Он уже снова забыл эти выражения.

— Мнимое оправдание и затягивание процесса, — сказал художник. — Что из этого выбрать, решать вам. И то и другое с моей помощью достижимо, — естественно, не без усилий, — различие здесь состоит в том, что мнимое оправдание требует эпизодического концентрированного напряжения сил, а затягивание — значительно меньшего, но длительного. Ну, начнем с мнимого оправдания. Если вы выбираете этот вариант, я беру лист бумаги и пишу свидетельство о вашей невиновности. Текст этого свидетельства я получил от моего отца, и он совершенно неопровержим. И вот с этим свидетельством я совершаю обход знакомых мне судей. Начну я, скажем, с того, что положу это свидетельство перед судьей, которого я сейчас пишу, когда он сегодня вечером придет ко мне на сеанс. Итак, я кладу перед ним это свидетельство, заявляю ему, что вы невиновны, и лично ручаюсь в вашей невиновности. И это не какое-нибудь там формальное, а действительное, обязывающее ручательство.

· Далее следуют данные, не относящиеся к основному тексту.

-- pv_equiv track=rewrite | github.com/minu2001/AlphaZero_Gomoku_Pygame | pygame_env.py | _find_five_in_a_row
-- ===== SOURCE A (Python) =====
-- from typing import Optional, Tuple, List
--
-- def _find_five_in_a_row(seq: List[Tuple[int, int]]):
--     if not seq: return []
--     for i in range(len(seq) - 4):
--         is_continuous = all(
--             (seq[i + j + 1][0] - seq[i + j][0]) ** 2 + (seq[i + j + 1][1] - seq[i + j][1]) ** 2 <= 2
--             for j in range(4)
--         )
--         if is_continuous: return seq[i:i + 5]
--     return seq[:5]
-- ===== SOURCE B (Python) =====
-- def _find_five_in_a_row(seq):
--     if not seq:
--         return []
--     run = 0
--     for k in range(len(seq) - 1):
--         dx = seq[k + 1][0] - seq[k][0]
--         dy = seq[k + 1][1] - seq[k][1]
--         if dx * dx + dy * dy <= 2:
--             run += 1
--             if run == 4:
--                 return seq[k - 3:k + 2]
--         else:
--             run = 0
--     return seq[:5]
-- ===== Notes on version B (the rewrite author's own statement) =====
-- stated objective: faster
-- what changed: Replaced the per-window all()-recheck of 4 links with a single pass that maintains a running streak of good links and returns the window as soon as the streak reaches 4.
import Mathlib
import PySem

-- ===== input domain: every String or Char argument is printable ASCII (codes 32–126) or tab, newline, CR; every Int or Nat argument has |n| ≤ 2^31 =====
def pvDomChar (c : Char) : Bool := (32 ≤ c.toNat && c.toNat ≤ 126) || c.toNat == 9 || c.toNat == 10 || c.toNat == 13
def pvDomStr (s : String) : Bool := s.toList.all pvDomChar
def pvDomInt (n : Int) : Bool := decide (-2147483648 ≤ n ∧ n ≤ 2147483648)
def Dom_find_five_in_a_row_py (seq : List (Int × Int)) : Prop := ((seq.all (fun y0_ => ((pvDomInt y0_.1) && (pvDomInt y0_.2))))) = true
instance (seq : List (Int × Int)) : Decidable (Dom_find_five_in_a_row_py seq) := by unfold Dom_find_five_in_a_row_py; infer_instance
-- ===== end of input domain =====

-- B replaces A's per-window all()-recheck of 4 links by a single-pass running-streak scan (each link checked once).

-- ===== PORT A =====
-- the 'all(... for j in range(4))' window check of A; seq[i+j] indices are always in range
-- at the call sites, so pyGet? never yields none and .getD (0,0) is exact
def pvAWin (seq : List (Int × Int)) (i : Nat) : Bool :=
  (List.range 4).all (fun j =>
    let p := (PySem.List.pyGet? seq ((i + j + 1 : Nat) : Int)).getD (0, 0)
    let q := (PySem.List.pyGet? seq ((i + j : Nat) : Int)).getD (0, 0)
    decide ((p.1 - q.1) ^ 2 + (p.2 - q.2) ^ 2 ≤ 2))

-- the 'for i in range(len(seq) - 4)' loop with early return; m = remaining iterations
def pvALoop (seq : List (Int × Int)) : Nat → Nat → List (Int × Int)
  | _, 0 => PySem.List.slice seq none (some 5)
  | i, m + 1 =>
    if pvAWin seq i then PySem.List.slice seq (some (i : Int)) (some ((i : Int) + 5))
    else pvALoop seq (i + 1) m

def find_five_in_a_row_py (seq : List (Int × Int)) : List (Int × Int) :=
  if seq = [] then [] else pvALoop seq 0 (seq.length - 4)

-- ===== PORT B =====
-- the 'for k in range(len(seq) - 1)' loop of B with state run; n = remaining iterations;
-- seq[k] / seq[k+1] are always in range inside the loop, so .getD (0,0) is exact
def pvBLoop (seq : List (Int × Int)) : Nat → Nat → Nat → List (Int × Int)
  | _, _, 0 => PySem.List.slice seq none (some 5)
  | run, k, n + 1 =>
    let p := (PySem.List.pyGet? seq ((k + 1 : Nat) : Int)).getD (0, 0)
    let q := (PySem.List.pyGet? seq ((k : Nat) : Int)).getD (0, 0)
    let dx := p.1 - q.1
    let dy := p.2 - q.2
    if dx * dx + dy * dy ≤ 2 then
      if run + 1 = 4 then PySem.List.slice seq (some ((k : Int) - 3)) (some ((k : Int) + 2))
      else pvBLoop seq (run + 1) (k + 1) n
    else pvBLoop seq 0 (k + 1) n

def find_five_in_a_row_py_alt (seq : List (Int × Int)) : List (Int × Int) :=
  if seq = [] then [] else pvBLoop seq 0 0 (seq.length - 1)

-- ===== PRECONDITION & SPEC =====
def Spec_find_five_in_a_row_py (seq : List (Int × Int)) (out : List (Int × Int)) : Prop := out = find_five_in_a_row_py_alt seq
instance (seq : List (Int × Int)) (out : List (Int × Int)) : Decidable (Spec_find_five_in_a_row_py seq out) := by unfold Spec_find_five_in_a_row_py; infer_instance

-- ===== CLAIM (what is proved, stated in full; the proofs are below) =====
def Claim_equal_find_five_in_a_row_py : Prop := ∀ (seq : List (Int × Int)), Dom_find_five_in_a_row_py seq → Spec_find_five_in_a_row_py seq (find_five_in_a_row_py seq)

-- ===== LEMMAS AND PROOFS =====

-- whether the link between points k and k+1 is 'good' (distance² ≤ 2)
def pvG (seq : List (Int × Int)) (k : Nat) : Bool :=
  let p := seq.getD (k + 1) (0, 0)
  let q := seq.getD k (0, 0)
  decide ((p.1 - q.1) ^ 2 + (p.2 - q.2) ^ 2 ≤ 2)

lemma pvAWin_eq (seq : List (Int × Int)) (i : Nat) :
    pvAWin seq i = (pvG seq i && pvG seq (i + 1) && pvG seq (i + 2) && pvG seq (i + 3)) := by
  show (List.range 4).all _ = _
  have h4 : List.range 4 = [0, 1, 2, 3] := rfl
  simp only [h4, List.all_cons, List.all_nil, Bool.and_true, pvG,
    PySem.List.pyGet?_natCast]
  simp only [List.getD_eq_getElem?_getD]
  norm_num [Bool.and_assoc]

lemma pvAWin_false (seq : List (Int × Int)) (i j : Nat) (hj : j < 4)
    (h : pvG seq (i + j) = false) : pvAWin seq i = false := by
  rw [pvAWin_eq]
  interval_cases j <;> simp_all

lemma pvALoop_skip (seq : List (Int × Int)) (i : Nat) (h : pvAWin seq i = false) :
    pvALoop seq i (seq.length - 4 - i) = pvALoop seq (i + 1) (seq.length - 4 - (i + 1)) := by
  rcases hm : seq.length - 4 - i with _ | m
  · have : seq.length - 4 - (i + 1) = 0 := by omega
    rw [this]; rfl
  · have : seq.length - 4 - (i + 1) = m := by omega
    rw [this, pvALoop, h]
    simp

lemma pvALoop_skip_many (seq : List (Int × Int)) (d : Nat) :
    ∀ i, (∀ t, t < d → pvAWin seq (i + t) = false) →
    pvALoop seq i (seq.length - 4 - i) = pvALoop seq (i + d) (seq.length - 4 - (i + d)) := by
  induction d with
  | zero => intro i _; rfl
  | succ d ih =>
    intro i h
    rw [pvALoop_skip seq i (by simpa using h 0 (by omega))]
    rw [ih (i + 1) (fun t ht => by
      have := h (t + 1) (by omega); simpa [Nat.add_assoc, Nat.add_comm 1 t] using this)]
    congr 1 <;> omega

-- the main coupling invariant: B's streak state (run good links ending just before k = i+run)
-- matches A's scan still standing at window i
lemma pvCouple (seq : List (Int × Int)) :
    ∀ n i run, run ≤ 3 → (∀ j, j < run → pvG seq (i + j) = true) →
    i + run + n + 1 = seq.length →
    pvBLoop seq run (i + run) n = pvALoop seq i (seq.length - 4 - i) := by
  intro n
  induction n with
  | zero =>
    intro i run h3 _ hlen
    have h0 : seq.length - 4 - i = 0 := by omega
    rw [h0]
    rfl
  | succ n ih =>
    intro i run h3 hinv hlen
    set k := i + run with hk
    have hk1 : k + 1 < seq.length := by omega
    have hkl : k < seq.length := by omega
    -- B's loop condition equals pvG seq k
    have hcond : ((((PySem.List.pyGet? seq ((k + 1 : Nat) : Int)).getD (0, 0)).1 -
          ((PySem.List.pyGet? seq ((k : Nat) : Int)).getD (0, 0)).1) *
        (((PySem.List.pyGet? seq ((k + 1 : Nat) : Int)).getD (0, 0)).1 -
          ((PySem.List.pyGet? seq ((k : Nat) : Int)).getD (0, 0)).1) +
        (((PySem.List.pyGet? seq ((k + 1 : Nat) : Int)).getD (0, 0)).2 -
          ((PySem.List.pyGet? seq ((k : Nat) : Int)).getD (0, 0)).2) *
        (((PySem.List.pyGet? seq ((k + 1 : Nat) : Int)).getD (0, 0)).2 -
          ((PySem.List.pyGet? seq ((k : Nat) : Int)).getD (0, 0)).2) ≤ 2) ↔ pvG seq k = true := by
      simp only [pvG, PySem.List.pyGet?_natCast, List.getD_eq_getElem?_getD,
        decide_eq_true_eq, pow_two]
    simp only [pvBLoop]
    by_cases hg : pvG seq k = true
    · rw [if_pos (hcond.mpr hg)]
      by_cases hrun : run = 3
      · subst hrun
        rw [if_pos rfl]
        -- window at i is good: links i, i+1, i+2 from the invariant, i+3 = k from hg
        have hwin : pvAWin seq i = true := by
          rw [pvAWin_eq]
          have g0 := hinv 0 (by omega)
          have g1 := hinv 1 (by omega)
          have g2 := hinv 2 (by omega)
          simp at g0
          rw [g0, g1, g2, show i + 3 = k from rfl, hg]
          rfl
        rcases hm : seq.length - 4 - i with _ | m
        · omega
        · have e1 : (k : Int) - 3 = (i : Int) := by push_cast [hk]; ring
          have e2 : (k : Int) + 2 = (i : Int) + 5 := by push_cast [hk]; ring
          rw [pvALoop, hwin, e1, e2]
          simp
      · rw [if_neg (by omega)]
        have := ih i (run + 1) (by omega)
          (fun j hj => by
            rcases Nat.lt_succ_iff_lt_or_eq.mp hj with h | h
            · exact hinv j h
            · subst h; exact hg)
          (by omega)
        rw [show k + 1 = i + (run + 1) from by omega]
        exact this
    · rw [if_neg (fun hc => hg (hcond.mp hc))]
      have hB := ih (k + 1) 0 (by omega) (by omega) (by omega)
      simp only [Nat.add_zero] at hB
      rw [hB]
      -- A skips windows i .. i+run: each contains the bad link k = i+run
      rw [pvALoop_skip_many seq (run + 1) i (fun t ht =>
        pvAWin_false seq (i + t) (run - t) (by omega)
          (by rw [show i + t + (run - t) = k from by omega]
              simpa using hg))]
      congr 1

-- ===== VERDICT (by name: the statement is the Claim_ definition above) =====
theorem find_five_in_a_row_py_spec : Claim_equal_find_five_in_a_row_py := by
  intro seq _
  unfold Spec_find_five_in_a_row_py find_five_in_a_row_py find_five_in_a_row_py_alt
  by_cases h : seq = []
  · simp [h]
  · rw [if_neg h, if_neg h]
    have hlen : 1 ≤ seq.length := by
      cases seq with
      | nil => simp at h
      | cons a l => simp
    have := pvCouple seq (seq.length - 1) 0 0 (by omega) (by omega) (by omega)
    simp only [Nat.add_zero, Nat.sub_zero] at this
    exact this.symm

Во взгляде художника читался как бы упрек за то, что К. хочет возложить на него груз подобного ручательства.

— Это было бы в самом деле очень любезно с вашей стороны, — сказал К. — Значит, судья вам поверил бы, но тем не менее действительного оправдания я бы не получил?

— Да, я это уже объяснял, — ответил художник. — К тому же нет никакой уверенности, что мне поверят все; некоторые судьи, к примеру, могут потребовать, чтобы я привел к ним вас самих. В таком случае вам придется идти со мной. Правда, при таком обороте дело уже можно считать наполовину выигранным, в частности, потому, что я, естественно, заранее подробно вас проинструктирую, как вам следует вести себя перед соответствующим судьей. Хуже обстоит с теми судьями, которые меня обрывают сходу, — случается и такое. От таких — после ряда попыток, когда уже будет сделано все, что можно, — нам придется отказаться, но мы можем себе это позволить, потому что отдельные судьи тут решающего значения не имеют. Ну и когда у меня набирается под этим свидетельством достаточное количество судейских подписей, я иду с ним к тому судье, который непосредственно ведет ваш процесс. При этом не исключено, что у меня уже есть и его подпись, в этом случае развитие событий идет еще немного быстрее, чем обычно. Но и в общем случае на этой стадии остается уже совсем немного препятствий, и для обвиняемого наступает время наивысшей уверенности. Как ни удивительно, но это правда, что люди в это время чувствуют себя увереннее, чем после оправдания. И теперь никаких особенных усилий уже больше не требуется. Ваш судья, имея в этом свидетельстве ручательства определенного числа судей, спокойно может объявить вас оправданным и — разумеется, после выполнения различных формальностей — без сомнений делает это, чтобы доставить удовольствие мне и другим своим знакомым. А вы выходите из-под суда и — свободны.